The crusaders made off with a huge booty. Al-Bakri's Kitab al-Masālik wa-l-mamālik ('Book of Highways and Kingdoms', written 1067–8) records the capture of a good many Saracen girls and Saracen treasures. Armengol III of Urgel, the brother-in-law of King Sancho Ramírez, was entrusted with the government of the city. On 17 April 1065, after roughly ten months of occupation, the Moors easily retook the city. Thibaut, the Burgundian leader, died, possibly of wounds received on campaign, while returning to France after the loss of the city in 1065.

==Historiography==
Historian Reinhart Dozy first began a study of the War in the mid-nineteenth century based on the scarce primary sources, mainly Amatus and Ibn Hayyan. Dozy first suggested the participation of a papal element based on Ibn Hayyan's reference to the "cavalry of Rome." Subsequent historiography has stressed the Cluniac element in the War, primarily the result of Ferdinand I of León's recent attempts to introduce the Cluniac reform to Spain and inspired by the death of Ramiro I of Aragon following the failed siege of Graus.

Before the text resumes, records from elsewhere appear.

-- pv_equiv track=rewrite | github.com/frostdpr/word-search-robot | pipeline.py | binary_num
-- ===== SOURCE A (Python) =====
-- def binary_num(bin_str, max_length):
--
--     l = len(bin_str)
--     num = list(bin_str)
--     i = l - 1
--
--     while i >= 0:
--         if num[i] == "0":
--             num[i] = "1"
--             break
--         else:
--             num[i] = "0"
--         i -= 1
--
--     bin_str = "".join(num)
--
--     if i < 0:
--         bin_str = "1" + bin_str
--
--     if len(bin_str) > max_length:
--
--         bin_str = ""
--
--         for i in range(max_length):
--             bin_str += "0"
--
--     return bin_str
-- ===== SOURCE B (Python) =====
-- def binary_num(bin_str, max_length):
--     idx = bin_str.rfind('0')
--     if idx == -1:
--         result = '1' + '0' * len(bin_str)
--     else:
--         result = bin_str[:idx] + '1' + '0' * (len(bin_str) - idx - 1)
--     if len(result) > max_length:
--         result = '0' * max_length
--     return result
-- ===== Notes on version B (the rewrite author's own statement) =====
-- stated objective: simpler
-- what changed: Replaced the explicit right-to-left flipping loop over a char list (and the char-by-char overflow rebuild loop) with a single rfind('0') plus slice-based reconstruction of the result.
import Mathlib
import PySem

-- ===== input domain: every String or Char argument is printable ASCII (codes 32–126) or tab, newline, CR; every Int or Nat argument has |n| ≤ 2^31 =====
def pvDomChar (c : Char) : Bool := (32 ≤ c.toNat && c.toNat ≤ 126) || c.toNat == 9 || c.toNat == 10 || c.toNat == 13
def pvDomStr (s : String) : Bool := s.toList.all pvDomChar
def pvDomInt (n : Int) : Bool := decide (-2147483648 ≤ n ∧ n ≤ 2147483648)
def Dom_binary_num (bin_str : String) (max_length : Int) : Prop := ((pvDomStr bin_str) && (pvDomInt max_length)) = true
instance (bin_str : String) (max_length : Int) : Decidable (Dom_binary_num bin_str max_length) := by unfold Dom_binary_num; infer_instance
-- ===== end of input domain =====

-- B replaces A's right-to-left ripple loop by locating the last '0' (rfind) and rebuilding the
-- string from slices; simpler decomposition, same exact behaviour (proved equal on all inputs).

-- ===== PORT A =====
-- A's while loop runs i from l-1 down to 0 over the mutable char list; we transliterate it as a
-- structural recursion over the REVERSED list (head = Python's current num[i]), returning the
-- processed (still reversed) list and whether `break` fired (Python's exit with i ≥ 0).
def binNumAuxA : List Char → List Char × Bool
  | [] => ([], false)
  | c :: rest =>
    if c = '0' then ('1' :: rest, true)
    else
      let r := binNumAuxA rest
      ('0' :: r.1, r.2)

def binary_num (bin_str : String) (max_length : Int) : String :=
  let num := bin_str.toList
  let res := binNumAuxA num.reverse
  let s := res.1.reverse                      -- bin_str = "".join(num)
  let s := if res.2 then s else '1' :: s      -- if i < 0: bin_str = "1" + bin_str
  if (s.length : Int) > max_length then
    -- bin_str = ""; for i in range(max_length): bin_str += "0"
    String.ofList ((PySem.List.pyRange 0 max_length 1).foldl (fun acc _ => acc ++ ['0']) [])
  else String.ofList s

-- ===== PORT B =====
def binary_num_alt (bin_str : String) (max_length : Int) : String :=
  let cs := bin_str.toList
  -- idx = bin_str.rfind('0'): for a one-character needle this is exactly the index of the last
  -- '0' (counted from the left), i.e. length-1-j where j is the first '0' of the reversed list.
  let result :=
    match cs.reverse.findIdx? (· == '0') with
    | none => '1' :: List.replicate cs.length '0'            -- '1' + '0'*len(bin_str)
    | some j =>
      let i := cs.length - 1 - j
      cs.take i ++ '1' :: List.replicate (cs.length - i - 1) '0'  -- bin_str[:i] + '1' + '0'*(l-i-1)
  if (result.length : Int) > max_length then String.ofList (List.replicate max_length.toNat '0')
  else String.ofList result

-- ===== PRECONDITION & SPEC =====
def Spec_binary_num (bin_str : String) (max_length : Int) (out : String) : Prop := out = binary_num_alt bin_str max_length
instance (bin_str : String) (max_length : Int) (out : String) : Decidable (Spec_binary_num bin_str max_length out) := by unfold Spec_binary_num; infer_instance

-- ===== CLAIM (what is proved, stated in full; the proofs are below) =====
def Claim_equal_binary_num : Prop := ∀ (bin_str : String) (max_length : Int), Dom_binary_num bin_str max_length → Spec_binary_num bin_str max_length (binary_num bin_str max_length)

-- ===== LEMMAS AND PROOFS =====

lemma findIdx?_lt_length {p : Char → Bool} {l : List Char} {j : ℕ}
    (h : l.findIdx? p = some j) : j < l.length := by
  induction l generalizing j with
  | nil => simp at h
  | cons c t ih =>
    rw [List.findIdx?_cons] at h
    by_cases hc : p c
    · simp [hc] at h
      simp [← h]
    · simp [hc] at h
      obtain ⟨j', hj', rfl⟩ := h
      have := ih hj'
      simp
      omega

lemma binNumAuxA_spec (rs : List Char) :
    binNumAuxA rs =
      match rs.findIdx? (· == '0') with
      | none => (List.replicate rs.length '0', false)
      | some j => (List.replicate j '0' ++ '1' :: rs.drop (j + 1), true) := by
  induction rs with
  | nil => simp [binNumAuxA]
  | cons c t ih =>
    by_cases hc : c = '0'
    · subst hc
      simp [binNumAuxA, List.findIdx?_cons]
    · rw [List.findIdx?_cons]
      have hb : (c == '0') = false := by simp [hc]
      simp only [hb, Bool.false_eq_true, if_false]
      cases ht : t.findIdx? (· == '0') with
      | none =>
        rw [ht] at ih
        simp only at ih
        simp [binNumAuxA, hc, ih, List.replicate_succ]
      | some j =>
        rw [ht] at ih
        simp only at ih
        simp [binNumAuxA, hc, ih, List.replicate_succ]

lemma foldl_append_zero (l : List Int) (acc : List Char) :
    l.foldl (fun a _ => a ++ ['0']) acc = acc ++ List.replicate l.length '0' := by
  induction l generalizing acc with
  | nil => simp
  | cons x t ih => simp [List.foldl_cons, ih, List.replicate_succ]

-- the pre-overflow strings of A and B coincide
lemma pre_eq (cs : List Char) :
    (if (binNumAuxA cs.reverse).2 then (binNumAuxA cs.reverse).1.reverse
     else '1' :: (binNumAuxA cs.reverse).1.reverse) =
    (match cs.reverse.findIdx? (· == '0') with
     | none => '1' :: List.replicate cs.length '0'
     | some j =>
       cs.take (cs.length - 1 - j) ++
         '1' :: List.replicate (cs.length - (cs.length - 1 - j) - 1) '0') := by
  rw [binNumAuxA_spec]
  cases h : cs.reverse.findIdx? (· == '0') with
  | none => simp
  | some j =>
    have hj : j < cs.length := by
      have := findIdx?_lt_length h
      simpa using this
    have hdrop : (cs.reverse.drop (j + 1)).reverse = cs.take (cs.length - 1 - j) := by
      rw [List.drop_reverse, List.reverse_reverse]
      congr 1
      omega
    rw [List.reverse_append, List.reverse_cons, List.reverse_replicate, hdrop]
    have hjj : cs.length - (cs.length - 1 - j) - 1 = j := by omega
    simp [hjj]

-- the final overflow check is the same in both ports
lemma if_over (s : List Char) (m : Int) :
    (if (s.length : Int) > m then
       String.ofList ((PySem.List.pyRange 0 m 1).foldl (fun acc _ => acc ++ ['0']) [])
     else String.ofList s) =
    (if (s.length : Int) > m then String.ofList (List.replicate m.toNat '0')
     else String.ofList s) := by
  split
  · congr 1
    rw [foldl_append_zero]
    simp [PySem.List.length_pyRange_one]
  · rfl

-- ===== VERDICT (by name: the statement is the Claim_ definition above) =====
theorem binary_num_spec : Claim_equal_binary_num := by
  intro bin_str max_length _
  unfold Spec_binary_num
  simp only [binary_num, binary_num_alt]
  rw [pre_eq bin_str.toList]
  exact if_over _ _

This interpretation has been criticized in more recent decades, especially the papal connection and Italian involvement. It has been suggested that Alexander was preoccupied with the Antipope Cadalus at the time and did not preach a plenary indulgence for warriors of the Reconquista until the 1073 campaign of Ebles II of Roucy. It has also been theorized that it was not William of Montreuil, but Guy Geoffrey, who was the "Roman" leader implied by Ibn Hayyan.